Вы, кажется, меня считаете немецким поэтом, и то еще прошлой эпохи, которые сердились за то, что у них есть тело, за то, что они едят, и искали неземных дев, «иную природу, другого солнца». Мне не хочется ни магии, ни мистерии, а просто выйти из того состояния души, которое вы сейчас представили в десять раз резче меня; выйти из нравственного бессилия, из жалкой неприлагаемости убеждений, из хаоса, в котором, наконец, мы перестали понимать, кто враг и кто друг: мне противно видеть, куда ни обернусь, или пытаемых, или пытающих. Какое колдовство нужно на то, чтоб растолковать людям, что они сами виноваты в том, что им так скверно жить, объяснить им, например, что не надобно грабить нищего, что противно объедаться возле умирающего с голоду, что убийство равно отвратительно ночью на большой дороге тайком и днем открыто на большой площади при барабанном бое; что одно говорить, а другое делать подло… словом, все те новые истины, которые говорят, повторяют, печатают со времен семи греческих мудрецов, – да и тогда, я думаю, они уже были очень стары. Моралисты, попы гремят с кафедр, толкуют о нравственности, о грехах, читают Евангелие, читают Руссо – никто не возражает и никто не исполняет.
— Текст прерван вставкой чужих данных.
-- pv_equiv track=rewrite | github.com/markbroich/coding_challenges_example_solutions | coding_challenges_example_solutions/ranking_by_vote/ranking_by_vote.py | rank_by_votes
-- ===== SOURCE A (Python) =====
-- import functools
--
-- def rank_by_votes(votes):
--     # Ot(v * w) Os(m * m)
--     rank_count_dict = pop_dict(votes)
--
--     # Ot(kmlogm), Os(m)
--     # m is number of teams and k is up to the number of sorting criteria.
--     # In some cases k may be small if a tie can be broken early
--     def comp(a, b):
--         for r in rank_count_dict[a]:
--             if (rank_count_dict[a][r] < rank_count_dict[b][r]):
--                 return 1
--             elif (rank_count_dict[a][r] > rank_count_dict[b][r]):
--                 return -1
--         if a > b:
--             return 1
--         return -1
--     res = sorted(rank_count_dict, key=functools.cmp_to_key(comp))
--
--     # O(m)
--     return ''.join(res)
--
-- def pop_dict(votes):
--     teamset = set()
--     rank_count_dict = {}
--     for v in votes:
--         for t in v:
--             teamset.add(t)
--     ranks = len(teamset)
--     for v in votes:
--         for i, t in enumerate(v):
--             if t not in rank_count_dict:
--                 rank_count_dict[t] = {r: 0 for r in range(ranks)}
--                 rank_count_dict[t][i] = 1
--             else:
--                 rank_count_dict[t][i] += 1
--     return rank_count_dict
-- ===== SOURCE B (Python) =====
-- def rank_by_votes(votes):
--     teams = sorted({t for v in votes for t in v})
--     n = len(teams)
--     def key(t):
--         return [-sum(1 for v in votes if r < len(v) and v[r] == t) for r in range(n)] + [ord(t)]
--     return ''.join(sorted(teams, key=key))
-- ===== Notes on version B (the rewrite author's own statement) =====
-- stated objective: idiomatic
-- what changed: Replaces A's incremental nested dict of per-team rank counters and its cmp_to_key rank-scanning comparator by a direct per-(team,rank) count over the votes and one precomputed lexicographic sort key (negated counts plus the team's code point) for a single key-based sort.
-- outside the precondition, e.g. on rank_by_votes(['aa']): A raises KeyError, B returns 'a'; on rank_by_votes(['aab']): A returns 'ab', B returns 'ab'; on rank_by_votes(['cdcdb', 'cdcdb', 'cdcda']): A returns 'cdba', B returns 'cdab'
import Mathlib
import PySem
– По совести, жалеть об этом нечего. Все эти учения и проповеди по большей части неверны, неудобоисполнимы и сбивчивее простого обычного быта. Беда в том, что мысль забегает всегда далеко вперед, народы не поспевают за своими учителями; возьмите наше время: несколько человек коснулись переворота, который совершить не в силах ни они сами, ни народы. Передовые думали, что стоит сказать: «Брось одр твой и иди за нами» – все и двинется; они ошиблись, народ их так же мало знал, как они его, им не поверили. Не замечая, что за ними никого нет, эти люди предводительствовали, шли вперед; спохватившись, они стали кричать отставшим, махать, звать их, осыпать упреками, но поздно, слишком далеко, голоса недостает, да и язык их не тот, которым говорят массы. Нам больно сознаться, что мы живем в мире, выжившем из ума, дряхлом, истощенном, у которого явным образом недостает силы и поведения, чтоб подняться на высоту собственной мысли; нам жаль старый мир, мы к нему привыкли, как к родительскому дому, мы поддерживаем его, стараясь его разрушить, и прилаживаем к своим убеждениям его неспособные формы, не видя, что первая йота их – его смертный приговор. Мы носим платья, шитые не по нашей мерке, а по мерке наших прадедов, мозг наш образовался под влиянием предшествующих обстоятельств, он многого не осиливает, многое видит под ложным углом. Люди с таким трудом добились до современного быта, он им кажется такою счастливой пристанью после безумия феодализма и тупого гнета, следовавшего за ним, что они боятся изменять его, они отяжелели в его формах, обжились в них, привычка заменила привязанность, горизонт сжался… размах мысли сделался мал, воля ослабла.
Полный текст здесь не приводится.